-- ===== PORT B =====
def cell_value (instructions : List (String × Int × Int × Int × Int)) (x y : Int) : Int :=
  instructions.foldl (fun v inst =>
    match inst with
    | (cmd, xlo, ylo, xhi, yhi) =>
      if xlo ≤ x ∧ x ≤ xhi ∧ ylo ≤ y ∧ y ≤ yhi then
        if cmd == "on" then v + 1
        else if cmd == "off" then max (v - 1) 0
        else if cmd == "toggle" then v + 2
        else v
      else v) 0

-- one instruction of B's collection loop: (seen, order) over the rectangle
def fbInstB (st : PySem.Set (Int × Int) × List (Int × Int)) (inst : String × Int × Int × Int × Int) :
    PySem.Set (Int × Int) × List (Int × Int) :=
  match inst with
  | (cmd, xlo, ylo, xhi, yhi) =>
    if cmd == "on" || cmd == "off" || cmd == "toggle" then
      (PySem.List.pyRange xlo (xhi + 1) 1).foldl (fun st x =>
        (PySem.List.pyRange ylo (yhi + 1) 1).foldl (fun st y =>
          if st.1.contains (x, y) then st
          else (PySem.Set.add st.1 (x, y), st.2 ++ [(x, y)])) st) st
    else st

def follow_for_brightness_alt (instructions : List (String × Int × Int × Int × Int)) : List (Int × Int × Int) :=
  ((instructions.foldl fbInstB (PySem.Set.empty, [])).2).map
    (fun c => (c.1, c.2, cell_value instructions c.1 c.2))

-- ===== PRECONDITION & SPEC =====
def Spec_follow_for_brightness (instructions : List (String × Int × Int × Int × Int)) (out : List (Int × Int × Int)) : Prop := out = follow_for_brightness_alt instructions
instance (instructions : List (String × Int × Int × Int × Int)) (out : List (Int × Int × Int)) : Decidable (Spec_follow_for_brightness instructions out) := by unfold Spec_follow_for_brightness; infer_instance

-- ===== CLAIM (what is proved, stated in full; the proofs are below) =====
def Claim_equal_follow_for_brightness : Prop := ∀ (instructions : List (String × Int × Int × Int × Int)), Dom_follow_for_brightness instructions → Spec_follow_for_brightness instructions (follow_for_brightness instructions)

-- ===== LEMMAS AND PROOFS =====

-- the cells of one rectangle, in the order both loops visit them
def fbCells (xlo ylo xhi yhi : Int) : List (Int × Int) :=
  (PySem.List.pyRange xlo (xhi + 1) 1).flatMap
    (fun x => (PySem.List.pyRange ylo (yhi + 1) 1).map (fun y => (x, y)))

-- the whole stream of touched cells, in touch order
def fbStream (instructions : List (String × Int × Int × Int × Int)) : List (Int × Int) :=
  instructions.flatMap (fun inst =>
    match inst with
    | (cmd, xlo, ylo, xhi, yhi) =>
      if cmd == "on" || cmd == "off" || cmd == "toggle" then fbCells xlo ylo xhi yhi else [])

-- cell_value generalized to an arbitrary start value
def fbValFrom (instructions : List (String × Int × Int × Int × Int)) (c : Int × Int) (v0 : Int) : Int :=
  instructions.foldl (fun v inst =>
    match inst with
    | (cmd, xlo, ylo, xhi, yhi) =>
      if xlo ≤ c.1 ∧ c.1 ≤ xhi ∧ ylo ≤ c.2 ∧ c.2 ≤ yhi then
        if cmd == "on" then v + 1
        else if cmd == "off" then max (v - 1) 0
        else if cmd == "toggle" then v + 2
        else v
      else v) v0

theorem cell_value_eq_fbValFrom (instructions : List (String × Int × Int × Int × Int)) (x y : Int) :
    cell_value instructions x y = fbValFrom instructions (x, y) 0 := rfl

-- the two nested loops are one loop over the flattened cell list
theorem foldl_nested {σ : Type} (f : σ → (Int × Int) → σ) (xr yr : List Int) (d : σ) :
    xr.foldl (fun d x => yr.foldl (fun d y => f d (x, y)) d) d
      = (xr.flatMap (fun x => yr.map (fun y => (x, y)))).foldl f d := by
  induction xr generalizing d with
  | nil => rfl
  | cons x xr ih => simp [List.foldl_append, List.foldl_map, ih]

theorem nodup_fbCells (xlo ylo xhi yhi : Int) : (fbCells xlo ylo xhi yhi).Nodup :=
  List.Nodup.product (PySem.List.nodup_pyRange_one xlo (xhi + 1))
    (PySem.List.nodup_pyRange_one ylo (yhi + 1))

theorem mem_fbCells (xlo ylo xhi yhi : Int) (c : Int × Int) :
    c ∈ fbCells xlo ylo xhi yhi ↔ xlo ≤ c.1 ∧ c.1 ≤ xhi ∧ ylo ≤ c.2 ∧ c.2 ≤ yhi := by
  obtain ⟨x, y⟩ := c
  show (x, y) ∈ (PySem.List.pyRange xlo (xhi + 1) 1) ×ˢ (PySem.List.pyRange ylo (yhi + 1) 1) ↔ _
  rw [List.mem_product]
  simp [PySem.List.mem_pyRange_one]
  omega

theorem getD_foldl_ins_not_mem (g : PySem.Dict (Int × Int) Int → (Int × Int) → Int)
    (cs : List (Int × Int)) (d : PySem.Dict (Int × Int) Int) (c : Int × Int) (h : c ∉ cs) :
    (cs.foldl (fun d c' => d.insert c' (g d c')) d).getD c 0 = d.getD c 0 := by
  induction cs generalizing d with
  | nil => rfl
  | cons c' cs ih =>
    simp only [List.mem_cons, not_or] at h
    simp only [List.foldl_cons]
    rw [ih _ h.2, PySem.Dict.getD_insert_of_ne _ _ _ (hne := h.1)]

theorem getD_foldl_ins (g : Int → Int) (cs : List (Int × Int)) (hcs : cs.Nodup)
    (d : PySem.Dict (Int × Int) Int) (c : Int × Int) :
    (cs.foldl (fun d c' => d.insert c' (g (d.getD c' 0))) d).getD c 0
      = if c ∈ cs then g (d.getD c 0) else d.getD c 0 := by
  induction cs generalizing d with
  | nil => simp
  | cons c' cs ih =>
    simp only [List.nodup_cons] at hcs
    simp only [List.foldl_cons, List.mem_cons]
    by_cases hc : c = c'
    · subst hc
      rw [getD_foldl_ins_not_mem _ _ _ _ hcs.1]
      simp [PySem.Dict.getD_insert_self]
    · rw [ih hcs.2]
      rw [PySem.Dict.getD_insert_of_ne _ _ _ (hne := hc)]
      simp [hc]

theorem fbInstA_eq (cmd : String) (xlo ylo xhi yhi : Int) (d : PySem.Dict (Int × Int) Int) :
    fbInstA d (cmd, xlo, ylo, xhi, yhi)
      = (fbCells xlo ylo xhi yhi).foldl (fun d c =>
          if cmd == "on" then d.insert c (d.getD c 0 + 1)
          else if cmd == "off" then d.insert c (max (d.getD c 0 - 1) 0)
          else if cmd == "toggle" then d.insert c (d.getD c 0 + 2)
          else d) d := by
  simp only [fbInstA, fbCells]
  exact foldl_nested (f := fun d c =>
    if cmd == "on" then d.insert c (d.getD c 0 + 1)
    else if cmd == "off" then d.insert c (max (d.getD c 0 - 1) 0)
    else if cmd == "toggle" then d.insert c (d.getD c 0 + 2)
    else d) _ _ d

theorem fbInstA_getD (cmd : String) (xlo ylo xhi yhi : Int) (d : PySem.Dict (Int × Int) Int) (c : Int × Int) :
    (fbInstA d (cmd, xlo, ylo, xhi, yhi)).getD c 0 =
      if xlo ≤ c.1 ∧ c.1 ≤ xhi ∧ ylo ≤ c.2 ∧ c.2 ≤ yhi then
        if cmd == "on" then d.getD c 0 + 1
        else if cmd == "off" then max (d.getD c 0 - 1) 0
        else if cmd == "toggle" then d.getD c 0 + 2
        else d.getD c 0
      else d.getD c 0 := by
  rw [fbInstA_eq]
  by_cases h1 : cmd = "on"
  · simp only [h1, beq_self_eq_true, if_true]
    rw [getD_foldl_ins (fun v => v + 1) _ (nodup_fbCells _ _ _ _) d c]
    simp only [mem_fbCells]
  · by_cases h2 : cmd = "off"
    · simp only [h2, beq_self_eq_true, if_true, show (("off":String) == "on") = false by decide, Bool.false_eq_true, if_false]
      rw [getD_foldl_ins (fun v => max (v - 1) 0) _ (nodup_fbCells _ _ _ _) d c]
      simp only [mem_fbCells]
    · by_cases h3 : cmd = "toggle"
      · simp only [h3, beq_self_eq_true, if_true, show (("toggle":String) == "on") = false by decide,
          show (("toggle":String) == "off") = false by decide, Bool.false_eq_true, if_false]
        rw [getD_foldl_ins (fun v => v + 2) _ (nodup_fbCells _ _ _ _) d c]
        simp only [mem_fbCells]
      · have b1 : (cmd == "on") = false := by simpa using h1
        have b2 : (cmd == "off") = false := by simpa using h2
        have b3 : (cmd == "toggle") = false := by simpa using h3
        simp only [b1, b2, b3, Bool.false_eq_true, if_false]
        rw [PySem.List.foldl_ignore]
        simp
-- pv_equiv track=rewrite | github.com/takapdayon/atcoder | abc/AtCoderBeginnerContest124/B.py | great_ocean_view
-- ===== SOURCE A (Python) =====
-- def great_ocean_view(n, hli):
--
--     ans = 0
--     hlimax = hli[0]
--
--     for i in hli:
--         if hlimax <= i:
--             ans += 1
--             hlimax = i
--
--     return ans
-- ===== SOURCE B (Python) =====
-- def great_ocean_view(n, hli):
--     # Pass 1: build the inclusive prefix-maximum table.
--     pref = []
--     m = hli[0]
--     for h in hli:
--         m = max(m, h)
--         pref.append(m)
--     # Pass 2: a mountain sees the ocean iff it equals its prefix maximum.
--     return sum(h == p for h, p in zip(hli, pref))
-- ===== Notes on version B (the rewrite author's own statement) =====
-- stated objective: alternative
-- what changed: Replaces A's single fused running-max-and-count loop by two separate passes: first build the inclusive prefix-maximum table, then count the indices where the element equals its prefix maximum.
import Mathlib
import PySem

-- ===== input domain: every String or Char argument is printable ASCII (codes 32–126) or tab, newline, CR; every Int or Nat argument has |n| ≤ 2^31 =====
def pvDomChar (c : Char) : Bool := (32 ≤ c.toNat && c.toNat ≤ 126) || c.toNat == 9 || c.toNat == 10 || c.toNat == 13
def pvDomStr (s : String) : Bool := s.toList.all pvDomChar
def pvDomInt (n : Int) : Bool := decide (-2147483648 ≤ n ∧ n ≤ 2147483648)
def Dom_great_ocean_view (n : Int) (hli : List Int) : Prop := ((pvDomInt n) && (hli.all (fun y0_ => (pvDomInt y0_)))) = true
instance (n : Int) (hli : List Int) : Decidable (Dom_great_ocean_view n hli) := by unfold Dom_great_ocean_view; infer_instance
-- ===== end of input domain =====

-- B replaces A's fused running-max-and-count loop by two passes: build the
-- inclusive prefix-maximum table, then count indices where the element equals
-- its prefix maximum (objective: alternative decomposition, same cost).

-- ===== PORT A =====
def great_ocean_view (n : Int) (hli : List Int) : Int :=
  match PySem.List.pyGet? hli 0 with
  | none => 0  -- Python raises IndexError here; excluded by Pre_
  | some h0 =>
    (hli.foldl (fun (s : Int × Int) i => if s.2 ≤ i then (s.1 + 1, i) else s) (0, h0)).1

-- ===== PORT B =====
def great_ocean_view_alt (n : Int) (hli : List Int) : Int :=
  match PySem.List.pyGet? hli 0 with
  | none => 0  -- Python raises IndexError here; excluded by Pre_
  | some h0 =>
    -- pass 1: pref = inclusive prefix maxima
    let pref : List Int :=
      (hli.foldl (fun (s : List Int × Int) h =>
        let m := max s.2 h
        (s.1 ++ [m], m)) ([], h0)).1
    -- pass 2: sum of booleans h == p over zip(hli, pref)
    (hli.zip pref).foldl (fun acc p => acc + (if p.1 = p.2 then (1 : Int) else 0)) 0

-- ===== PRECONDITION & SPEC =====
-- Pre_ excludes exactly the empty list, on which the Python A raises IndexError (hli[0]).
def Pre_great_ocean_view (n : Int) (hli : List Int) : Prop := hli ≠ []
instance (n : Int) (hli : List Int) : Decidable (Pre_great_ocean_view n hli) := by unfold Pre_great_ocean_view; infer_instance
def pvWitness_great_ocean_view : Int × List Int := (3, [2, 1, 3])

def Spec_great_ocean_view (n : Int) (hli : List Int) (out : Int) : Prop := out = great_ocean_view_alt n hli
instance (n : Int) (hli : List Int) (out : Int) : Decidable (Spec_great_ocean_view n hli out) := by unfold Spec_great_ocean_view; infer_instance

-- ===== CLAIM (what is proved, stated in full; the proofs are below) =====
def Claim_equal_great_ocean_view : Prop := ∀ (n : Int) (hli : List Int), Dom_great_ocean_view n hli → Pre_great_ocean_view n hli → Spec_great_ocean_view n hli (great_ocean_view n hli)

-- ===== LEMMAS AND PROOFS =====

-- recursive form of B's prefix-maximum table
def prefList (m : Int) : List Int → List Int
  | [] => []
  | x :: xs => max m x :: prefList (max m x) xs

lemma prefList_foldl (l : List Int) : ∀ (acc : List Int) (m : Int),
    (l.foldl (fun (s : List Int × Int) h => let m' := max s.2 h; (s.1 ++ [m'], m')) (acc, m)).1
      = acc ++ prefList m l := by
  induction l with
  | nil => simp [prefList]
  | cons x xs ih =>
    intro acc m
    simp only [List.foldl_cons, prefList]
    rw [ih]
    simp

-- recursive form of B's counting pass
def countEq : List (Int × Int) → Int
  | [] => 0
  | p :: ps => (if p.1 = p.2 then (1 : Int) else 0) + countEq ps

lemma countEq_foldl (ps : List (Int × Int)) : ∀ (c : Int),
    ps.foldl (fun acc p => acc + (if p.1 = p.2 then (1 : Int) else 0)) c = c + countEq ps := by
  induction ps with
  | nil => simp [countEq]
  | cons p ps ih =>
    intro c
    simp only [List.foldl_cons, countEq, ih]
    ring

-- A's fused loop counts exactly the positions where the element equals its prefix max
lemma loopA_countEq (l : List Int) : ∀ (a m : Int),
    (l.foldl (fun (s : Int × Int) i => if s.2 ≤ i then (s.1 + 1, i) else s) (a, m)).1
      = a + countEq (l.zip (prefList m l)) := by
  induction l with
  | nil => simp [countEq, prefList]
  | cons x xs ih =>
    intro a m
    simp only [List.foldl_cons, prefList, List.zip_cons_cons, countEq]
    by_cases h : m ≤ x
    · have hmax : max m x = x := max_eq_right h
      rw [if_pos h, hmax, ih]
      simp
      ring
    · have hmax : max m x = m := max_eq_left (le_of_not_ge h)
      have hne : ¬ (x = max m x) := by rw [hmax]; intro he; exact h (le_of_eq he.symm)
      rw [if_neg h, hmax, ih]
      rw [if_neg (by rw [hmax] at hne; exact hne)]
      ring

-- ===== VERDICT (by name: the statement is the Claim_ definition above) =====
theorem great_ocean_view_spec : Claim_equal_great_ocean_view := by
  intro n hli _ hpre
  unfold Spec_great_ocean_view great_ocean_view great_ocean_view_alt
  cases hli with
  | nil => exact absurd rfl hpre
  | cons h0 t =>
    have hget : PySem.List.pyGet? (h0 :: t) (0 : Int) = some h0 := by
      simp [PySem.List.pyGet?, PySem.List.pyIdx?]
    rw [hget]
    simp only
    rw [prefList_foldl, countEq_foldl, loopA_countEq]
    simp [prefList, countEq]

Task brief: Only lines of the data holding the word "hpre" go in the answer. Please copy each of them.

Output of the exercise:
  intro n hli _ hpre
  | nil => exact absurd rfl hpre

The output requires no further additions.